Changing the cycle of disadvantage that comes with repeated contact with the justice system requires critical culturally proficient roles like that of a victim liaison officer. The It’s About Trust report prepared for Victim Support ACT in 2011 found that few Aboriginal and Torres Strait Islanders would seek Victim Support ACT’s services unless there was an Aboriginal or Torres Strait Islander worker or someone they trusted working there.

The number of registered Aboriginal and Torres Strait Islander clients with Victim Support has been decreasing over time, with a 47 per cent drop between 2015-16 and 2016-17. Since contracting an Aboriginal and Torres Strait Islander victim liaison officer in September 2017, the number of registered clients started to increase immediately, with 15 new registered clients recorded by December 2017.

Also central to the role of Aboriginal and Torres Strait Islander victim liaison officer is building cultural competence within Victim Support ACT and among organisations supporting victims of crime. The victim liaison officer is critical to identifying and maintaining appropriate referral pathways to building trust with the Aboriginal and Torres Strait Islander community so that victims of crime will feel confident to access the service.

As I said, the government has provided $285,000 to expand the highly successful, high density housing community and safety program, an example of place-based justice reinvestment, and it is currently operating on Ainslie Avenue. This crime-reducing and community-building program will now also be implemented at Illawarra Court. The program is a multi-agency initiative designed to improve the lives of and reduce the recidivism rates for residents living in high density housing sites.

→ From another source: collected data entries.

-- the simulation: popping (x,y) and running the loop = running A's dfs on (x,y),
-- then the loop on the rest with the count increased by dfs's count
theorem simB (m n key : Int) (hk : key ≠ 0) :
    ∀ K, ∀ (g : List (List Int)), kc g key ≤ K →
      ∀ x y (rest : List (Int × Int)) cnt fa fb fr,
      kc g key + 1 ≤ fa →
      4 * kc g key + rest.length + 1 ≤ fb →
      4 * kc (dfsA fa g x y m n key).2 key + rest.length ≤ fr →
      loopB fb g ((x, y) :: rest) cnt m n key =
        loopB fr (dfsA fa g x y m n key).2 rest (cnt + (dfsA fa g x y m n key).1) m n key := by
  intro K
  induction K with
  | zero =>
    intro g hg x y rest cnt fa fb fr ha hb hr
    obtain ⟨fa', rfl⟩ : ∃ f', fa = f' + 1 := ⟨fa - 1, by omega⟩
    obtain ⟨fb', rfl⟩ : ∃ f', fb = f' + 1 := ⟨fb - 1, by omega⟩
    rw [dfsA_succ] at hr ⊢
    rw [loopB]
    by_cases hguard : x < 0 ∨ m ≤ x ∨ y < 0 ∨ n ≤ y ∨ cellGet g x y ≠ key
    · rw [if_pos hguard] at hr ⊢
      rw [if_pos hguard]
      simp only [add_zero]
      exact loopB_fuel m n key hk (4 * kc g key + rest.length) g rest (by omega) cnt fb' fr (by omega) (by omega)
    · exfalso
      push_neg at hguard
      obtain ⟨hx, hmx, hy, hny, hc⟩ := hguard
      have := kc_cellZero g x y key hx hy hc hk
      omega
  | succ K ih =>
    intro g hg x y rest cnt fa fb fr ha hb hr
    obtain ⟨fa', rfl⟩ : ∃ f', fa = f' + 1 := ⟨fa - 1, by omega⟩
    obtain ⟨fb', rfl⟩ : ∃ f', fb = f' + 1 := ⟨fb - 1, by omega⟩
    rw [dfsA_succ] at hr ⊢
    rw [loopB]
    by_cases hguard : x < 0 ∨ m ≤ x ∨ y < 0 ∨ n ≤ y ∨ cellGet g x y ≠ key
    · rw [if_pos hguard] at hr ⊢
      rw [if_pos hguard]
      simp only [add_zero]
      exact loopB_fuel m n key hk (4 * kc g key + rest.length) g rest (by omega) cnt fb' fr (by omega) (by omega)
    · rw [if_neg hguard] at hr ⊢
      rw [if_neg hguard]
      push_neg at hguard
      obtain ⟨hx, hmx, hy, hny, hc⟩ := hguard
      simp only [] at hr ⊢
      have h0 : kc (cellZero g x y) key + 1 = kc g key := kc_cellZero g x y key hx hy hc hk
      set g0 := cellZero g x y with hg0
      have hkg0 : kc g0 key ≤ K := by omega
      set r1 := dfsA fa' g0 (x - 1) y m n key with hr1
      have hkr1 : kc r1.2 key ≤ kc g0 key := kc_dfsA_le _ _ _ _ _ _ _ hk
      set r2 := dfsA fa' r1.2 (x + 1) y m n key with hr2
      have hkr2 : kc r2.2 key ≤ kc r1.2 key := kc_dfsA_le _ _ _ _ _ _ _ hk
      set r3 := dfsA fa' r2.2 x (y - 1) m n key with hr3
      have hkr3 : kc r3.2 key ≤ kc r2.2 key := kc_dfsA_le _ _ _ _ _ _ _ hk
      set r4 := dfsA fa' r3.2 x (y + 1) m n key with hr4
      have hkr4 : kc r4.2 key ≤ kc r3.2 key := kc_dfsA_le _ _ _ _ _ _ _ hk
      have s1 : loopB fb' g0 ((x - 1, y) :: (x + 1, y) :: (x, y - 1) :: (x, y + 1) :: rest) (cnt + 1) m n key =
          loopB (4 * kc r1.2 key + rest.length + 9) r1.2 ((x + 1, y) :: (x, y - 1) :: (x, y + 1) :: rest) (cnt + 1 + r1.1) m n key := by
        have := ih g0 hkg0 (x - 1) y ((x + 1, y) :: (x, y - 1) :: (x, y + 1) :: rest) (cnt + 1) fa' fb' (4 * kc r1.2 key + rest.length + 9)
        rw [← hr1] at this
        exact this (by omega) (by first | omega | (simp only [List.length_cons, List.length_nil]; omega)) (by first | omega | (simp only [List.length_cons, List.length_nil]; omega))
      have s2 : loopB (4 * kc r1.2 key + rest.length + 9) r1.2 ((x + 1, y) :: (x, y - 1) :: (x, y + 1) :: rest) (cnt + 1 + r1.1) m n key =
          loopB (4 * kc r2.2 key + rest.length + 6) r2.2 ((x, y - 1) :: (x, y + 1) :: rest) (cnt + 1 + r1.1 + r2.1) m n key := by
        have := ih r1.2 (by omega) (x + 1) y ((x, y - 1) :: (x, y + 1) :: rest) (cnt + 1 + r1.1) fa' (4 * kc r1.2 key + rest.length + 9) (4 * kc r2.2 key + rest.length + 6)
        rw [← hr2] at this
        exact this (by omega) (by first | omega | (simp only [List.length_cons, List.length_nil]; omega)) (by first | omega | (simp only [List.length_cons, List.length_nil]; omega))
      have s3 : loopB (4 * kc r2.2 key + rest.length + 6) r2.2 ((x, y - 1) :: (x, y + 1) :: rest) (cnt + 1 + r1.1 + r2.1) m n key =
          loopB (4 * kc r3.2 key + rest.length + 3) r3.2 ((x, y + 1) :: rest) (cnt + 1 + r1.1 + r2.1 + r3.1) m n key := by
        have := ih r2.2 (by omega) x (y - 1) ((x, y + 1) :: rest) (cnt + 1 + r1.1 + r2.1) fa' (4 * kc r2.2 key + rest.length + 6) (4 * kc r3.2 key + rest.length + 3)
        rw [← hr3] at this
        exact this (by omega) (by first | omega | (simp only [List.length_cons, List.length_nil]; omega)) (by first | omega | (simp only [List.length_cons, List.length_nil]; omega))
      have s4 : loopB (4 * kc r3.2 key + rest.length + 3) r3.2 ((x, y + 1) :: rest) (cnt + 1 + r1.1 + r2.1 + r3.1) m n key =
          loopB fr r4.2 rest (cnt + 1 + r1.1 + r2.1 + r3.1 + r4.1) m n key := by
        have := ih r3.2 (by omega) x (y + 1) rest (cnt + 1 + r1.1 + r2.1 + r3.1) fa' (4 * kc r3.2 key + rest.length + 3) fr
        rw [← hr4] at this
        exact this (by omega) (by first | omega | (simp only [List.length_cons, List.length_nil]; omega)) (by omega)
      rw [s1, s2, s3, s4]
      have hadd : cnt + 1 + r1.1 + r2.1 + r3.1 + r4.1 = cnt + (1 + r1.1 + r2.1 + r3.1 + r4.1) := by omega
      rw [hadd]

-- extracting key ≠ 0 from Pre_ when the start guard passes
theorem pre_key_ne (grid : List (List Int)) (x y m n key : Int)
    (hpre : Pre_sequence_path grid x y m n key)
    (hx : 0 ≤ x) (hmx : x < m) (hy : 0 ≤ y) (hny : y < n)
    (hc : cellGet grid x y = key) : key ≠ 0 := by
  unfold Pre_sequence_path at hpre
  simp only [Bool.or_eq_true, Bool.and_eq_true, decide_eq_true_eq] at hpre
  rcases hpre with ((hbox | hcell) | hrest)
  · exfalso; omega
  · exfalso
    obtain ⟨⟨hx0, hy0⟩, hmatch⟩ := hcell
    cases hg : PySem.List.pyGet? grid x with
    | none => simp only [hg] at hmatch; exact Bool.noConfusion hmatch
    | some row =>
      simp only [hg] at hmatch
      cases hv : PySem.List.pyGet? row y with
      | none => simp only [hv] at hmatch; exact Bool.noConfusion hmatch
      | some v =>
        simp only [hv, bne_iff_ne] at hmatch
        have hcv : cellGet grid x y = v := by simp [cellGet, hg, hv]
        exact hmatch (by rw [← hcv, hc])
  · intro h0
    rw [h0] at hrest
    simp at hrest

-- ===== VERDICT (by name: the statement is the Claim_ definition above) =====
theorem sequence_path_spec : Claim_equal_sequence_path := by
  intro grid x y m n key _hdom hpre
  unfold Spec_sequence_path sequence_path sequence_path_alt
  set N := grid.flatten.length with hN
  by_cases hguard : x < 0 ∨ m ≤ x ∨ y < 0 ∨ n ≤ y ∨ cellGet grid x y ≠ key
  · rw [dfsA_succ, if_pos hguard]
    have h2 : (4 * N + 2) = (4 * N + 1) + 1 := by omega
    rw [h2, loopB, if_pos hguard, loopB_nil]
  · push_neg at hguard
    obtain ⟨hx, hmx, hy, hny, hc⟩ := hguard
    have hk : key ≠ 0 := pre_key_ne grid x y m n key hpre hx hmx hy hny hc
    have hkc : kc grid key ≤ N := kc_le_flatten grid key
    have hfin : kc (dfsA (N + 1) grid x y m n key).2 key ≤ N :=
      le_trans (kc_dfsA_le _ _ _ _ _ _ _ hk) hkc
    have hs := simB m n key hk (kc grid key) grid (le_refl _) x y [] 0 (N + 1) (4 * N + 2) (4 * N)
      (by omega) (by first | omega | (simp only [List.length_cons, List.length_nil]; omega)) (by first | omega | (simp only [List.length_cons, List.length_nil]; omega))
    rw [hs, loopB_nil]
    omega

This multi-agency initiative that includes the Justice and Community Safety Directorate, the Community Services Directorate, ACT Health and ACT Policing, has the following objectives: firstly, prevent or reduce opportunities for crime; secondly, promote community safety and security; thirdly, develop pro-social and law-abiding community engagement; and, finally, facilitate access to services that are related to justice, health, mental health, education and employment.

Reclink Australia, through an on-the-ground program manager and a small team, delivers a range of structured and informal programs to promote and deliver health, social and economic benefits to residents. These have included activities such as building and maintaining community gardens, neighbourhood chats, a skills development shed and a monthly run, roll or walk event at Lake Burley Griffin.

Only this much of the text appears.